* _ACTIVITY_
Using the records below, quote only the span that opens with the line containing "simp only [List.map_cons, List.nodup_cons]" and closes with the line containing "(((nbrsB ex ey).count", exactly and inclusively.

----

-- pv_equiv track=rewrite | github.com/Dyr-El/the_song_of_ducks_and_dragons | quest_14_1.py | step
-- ===== SOURCE A (Python) =====
-- def step(board):
--     new_board = dict()
--     for (x, y), active in board.items():
--         active_neighbors = sum((board.get((x + dx, y + dy), False)
--                                 for dx, dy in ((-1, -1), (1, 1), (-1, 1), (1, -1))))
--         new_board[(x, y)] = ((active and active_neighbors % 2 == 1) or
--                              (not active and active_neighbors % 2== 0))
--     return new_board
-- ===== SOURCE B (Python) =====
-- def step(board):
--     dirs = ((-1, -1), (1, 1), (-1, 1), (1, -1))
--     counts = {}
--     for (x, y), v in board.items():
--         if v:
--             for dx, dy in dirs:
--                 k = (x + dx, y + dy)
--                 counts[k] = counts.get(k, 0) + 1
--     return {(x, y): (counts.get((x, y), 0) % 2 == 1) == v
--             for (x, y), v in board.items()}
-- ===== Notes on version B (the rewrite author's own statement) =====
-- stated objective: alternative
-- what changed: Replaced the per-cell gather (4 dict lookups into the old board for every cell) by a scatter: one pass accumulates, for every live cell, +1 into a counts dict at each of its 4 diagonal positions, and a second pass reads each cell's accumulated parity with counts.get((x,y),0).
import Mathlib
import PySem

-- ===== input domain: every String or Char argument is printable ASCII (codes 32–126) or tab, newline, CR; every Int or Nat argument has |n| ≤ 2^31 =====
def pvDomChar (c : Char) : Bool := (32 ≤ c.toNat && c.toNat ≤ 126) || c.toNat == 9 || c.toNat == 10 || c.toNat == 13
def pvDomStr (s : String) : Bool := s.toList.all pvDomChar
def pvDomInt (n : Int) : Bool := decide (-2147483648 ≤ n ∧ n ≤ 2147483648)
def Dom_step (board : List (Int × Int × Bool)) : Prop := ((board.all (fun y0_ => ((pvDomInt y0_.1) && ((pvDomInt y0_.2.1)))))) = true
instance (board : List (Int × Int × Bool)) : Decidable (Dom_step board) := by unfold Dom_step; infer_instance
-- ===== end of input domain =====

-- B changes the decomposition: instead of A's per-cell gather of 4 neighbour lookups,
-- B scatters +1 from every live cell into a counts dict and then reads each cell's parity.

-- ===== PORT A =====
-- board.get(p, False): first-match lookup in the association list (dict convention)
def lookupA : List (Int × Int × Bool) → Int × Int → Bool
  | [], _ => false
  | (x, y, v) :: rest, p => if (x, y) = p then v else lookupA rest p

def step (board : List (Int × Int × Bool)) : List (Int × Int × Bool) :=
  board.map (fun e =>
    let x := e.1; let y := e.2.1; let active := e.2.2
    -- sum(board.get((x+dx,y+dy), False) for dx,dy in ((-1,-1),(1,1),(-1,1),(1,-1)))
    let n : Int := (if lookupA board (x - 1, y - 1) then 1 else 0)
                 + (if lookupA board (x + 1, y + 1) then 1 else 0)
                 + (if lookupA board (x - 1, y + 1) then 1 else 0)
                 + (if lookupA board (x + 1, y - 1) then 1 else 0)
    (x, y, (active && n % 2 == 1) || (!active && n % 2 == 0)))

-- ===== PORT B =====
def nbrsB (x y : Int) : List (Int × Int) :=
  [(x - 1, y - 1), (x + 1, y + 1), (x - 1, y + 1), (x + 1, y - 1)]

def countsB (board : List (Int × Int × Bool)) : PySem.Dict (Int × Int) Int :=
  board.foldl
    (fun d e =>
      if e.2.2 then
        (nbrsB e.1 e.2.1).foldl (fun d k => d.insert k (d.getD k 0 + 1)) d
      else d)
    PySem.Dict.empty

def step_alt (board : List (Int × Int × Bool)) : List (Int × Int × Bool) :=
  let counts := countsB board
  board.map (fun e => (e.1, e.2.1, ((counts.getD (e.1, e.2.1) 0) % 2 == 1) == e.2.2))

-- ===== PRECONDITION & SPEC =====
-- Pre_ excludes association lists with duplicate (x,y) keys: they do not denote a Python
-- dict (which cannot hold duplicate keys), so the encoding's first-match corner is nobody's.
def Pre_step (board : List (Int × Int × Bool)) : Prop :=
  (board.map (fun e => (e.1, e.2.1))).Nodup

instance (board : List (Int × Int × Bool)) : Decidable (Pre_step board) := by
  unfold Pre_step; infer_instance

def pvWitness_step : (List (Int × Int × Bool)) := [(0, 0, true), (1, 1, false), (2, 0, true)]

def Spec_step (board : List (Int × Int × Bool)) (out : List (Int × Int × Bool)) : Prop := out = step_alt board
instance (board : List (Int × Int × Bool)) (out : List (Int × Int × Bool)) : Decidable (Spec_step board out) := by unfold Spec_step; infer_instance

-- ===== CLAIM (what is proved, stated in full; the proofs are below) =====
def Claim_equal_step : Prop := ∀ (board : List (Int × Int × Bool)), Dom_step board → Pre_step board → Spec_step board (step board)

-- ===== LEMMAS AND PROOFS =====

-- the keys a live cell scatters into, flattened over the whole board
def scatterKeys (board : List (Int × Int × Bool)) : List (Int × Int) :=
  board.flatMap (fun e => if e.2.2 then nbrsB e.1 e.2.1 else [])

-- number of entries of `board` with key q and value true
def tc (board : List (Int × Int × Bool)) (q : Int × Int) : Int :=
  (board.countP (fun e => e.2.2 && decide ((e.1, e.2.1) = q)) : Int)

lemma tc_nil (q : Int × Int) : tc [] q = 0 := rfl

lemma tc_cons (e : Int × Int × Bool) (rest : List (Int × Int × Bool)) (q : Int × Int) :
    tc (e :: rest) q = (if e.2.2 = true ∧ (e.1, e.2.1) = q then 1 else 0) + tc rest q := by
  simp only [tc, List.countP_cons]
  push_cast
  by_cases h : e.2.2 = true ∧ (e.1, e.2.1) = q
  · rw [if_pos (by simp [h.1, h.2]), if_pos h]; ring
  · rw [if_neg (by simpa using h), if_neg h]; ring

lemma tc_eq_zero_of_not_mem (board : List (Int × Int × Bool)) (q : Int × Int)
    (h : q ∉ board.map (fun e => (e.1, e.2.1))) : tc board q = 0 := by
  induction board with
  | nil => rfl
  | cons e rest ih =>
    rw [tc_cons]
    simp only [List.map_cons, List.mem_cons, not_or] at h
    rw [if_neg (by tauto), ih h.2]
    ring

lemma lookupA_eq_tc (board : List (Int × Int × Bool)) (q : Int × Int)
    (hnd : (board.map (fun e => (e.1, e.2.1))).Nodup) :
    (if lookupA board q then (1 : Int) else 0) = tc board q := by
  induction board with
  | nil => rfl
  | cons e rest ih =>
    obtain ⟨x, y, v⟩ := e
    simp only [List.map_cons, List.nodup_cons] at hnd
    rw [tc_cons]
    by_cases h : (x, y) = q
    · subst h
      rw [tc_eq_zero_of_not_mem rest (x, y) hnd.1]
      cases v <;> simp [lookupA]
    · have hl : lookupA ((x, y, v) :: rest) q = lookupA rest q := by
        simp only [lookupA]
        exact if_neg h
      have ht : ¬((x, y, v).2.2 = true ∧ ((x, y, v).1, (x, y, v).2.1) = q) := by simp [h]
      rw [hl, if_neg ht, ih hnd.2, zero_add]

-- the four diagonal neighbours of a fixed key are pairwise distinct, so a live cell's
-- scatter list contributes to (x,y) exactly the adjacency indicators
lemma count_nbrs (ex ey x y : Int) :
    (((nbrsB ex ey).count (x, y) : Int)) =
      (if (ex, ey) = (x - 1, y - 1) then 1 else 0) + (if (ex, ey) = (x + 1, y + 1) then 1 else 0)
      + (if (ex, ey) = (x - 1, y + 1) then 1 else 0) + (if (ex, ey) = (x + 1, y - 1) then 1 else 0) := by
  simp [nbrsB, List.count_cons, Prod.ext_iff]
  split_ifs <;> omega

lemma scatter_count (board : List (Int × Int × Bool)) (x y : Int) :
    ((scatterKeys board).count (x, y) : Int) =
      tc board (x - 1, y - 1) + tc board (x + 1, y + 1)
      + tc board (x - 1, y + 1) + tc board (x + 1, y - 1) := by
  induction board with
  | nil => simp [scatterKeys, tc_nil]
  | cons e rest ih =>
    obtain ⟨ex, ey, v⟩ := e
    rw [show scatterKeys ((ex, ey, v) :: rest)
          = (if v then nbrsB ex ey else []) ++ scatterKeys rest from rfl]
    rw [List.count_append]
    push_cast
    rw [ih]
    simp only [tc_cons]
    cases v
    · simp
    · simp only [true_and, if_true]
      rw [count_nbrs]
      ring

-- getD through B's nested scatter fold
lemma countsB_getD (board : List (Int × Int × Bool)) (p : Int × Int) :
    (countsB board).getD p 0 = ((scatterKeys board).count p : Int) := by
  suffices h : ∀ (d : PySem.Dict (Int × Int) Int) (b : List (Int × Int × Bool)),
      (b.foldl (fun d e => if e.2.2 then
          (nbrsB e.1 e.2.1).foldl (fun d k => d.insert k (d.getD k 0 + 1)) d else d) d).getD p 0
        = d.getD p 0 + ((scatterKeys b).count p : Int) by
    have := h PySem.Dict.empty board
    simpa [countsB, PySem.Dict.getD_empty] using this
  intro d b
  induction b generalizing d with
  | nil => simp [scatterKeys]
  | cons e rest ih =>
    obtain ⟨ex, ey, v⟩ := e
    rw [show scatterKeys ((ex, ey, v) :: rest)
          = (if v then nbrsB ex ey else []) ++ scatterKeys rest from rfl]
    rw [List.count_append, List.foldl_cons]
    cases v
    · simp [ih]
    · simp only [if_true]
      rw [ih, PySem.Dict.getD_foldl_insert_add_one]
      push_cast
      ring

-- the boolean rewrite of A's two-branch formula
lemma bool_formula (a : Bool) (n : Int) :
    ((a && n % 2 == 1) || (!a && n % 2 == 0)) = ((n % 2 == 1) == a) := by
  rcases Int.emod_two_eq n with h | h <;> cases a <;> simp [h]

theorem step_eq (board : List (Int × Int × Bool)) (hpre : Pre_step board) :
    step board = step_alt board := by
  unfold step step_alt
  apply List.map_congr_left
  intro e _
  obtain ⟨x, y, a⟩ := e
  simp only
  rw [countsB_getD, scatter_count]
  rw [lookupA_eq_tc board _ hpre, lookupA_eq_tc board _ hpre,
      lookupA_eq_tc board _ hpre, lookupA_eq_tc board _ hpre]
  exact congrArg (fun b => (x, y, b)) (bool_formula a _)

-- ===== VERDICT (by name: the statement is the Claim_ definition above) =====
theorem step_spec : Claim_equal_step := by
  intro board _ hpre
  unfold Spec_step
  exact step_eq board hpre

----

* _ANSWER BELOW_
    simp only [List.map_cons, List.nodup_cons] at hnd
    rw [tc_cons]
    by_cases h : (x, y) = q
    · subst h
      rw [tc_eq_zero_of_not_mem rest (x, y) hnd.1]
      cases v <;> simp [lookupA]
    · have hl : lookupA ((x, y, v) :: rest) q = lookupA rest q := by
        simp only [lookupA]
        exact if_neg h
      have ht : ¬((x, y, v).2.2 = true ∧ ((x, y, v).1, (x, y, v).2.1) = q) := by simp [h]
      rw [hl, if_neg ht, ih hnd.2, zero_add]

-- the four diagonal neighbours of a fixed key are pairwise distinct, so a live cell's
-- scatter list contributes to (x,y) exactly the adjacency indicators
lemma count_nbrs (ex ey x y : Int) :
    (((nbrsB ex ey).count (x, y) : Int)) =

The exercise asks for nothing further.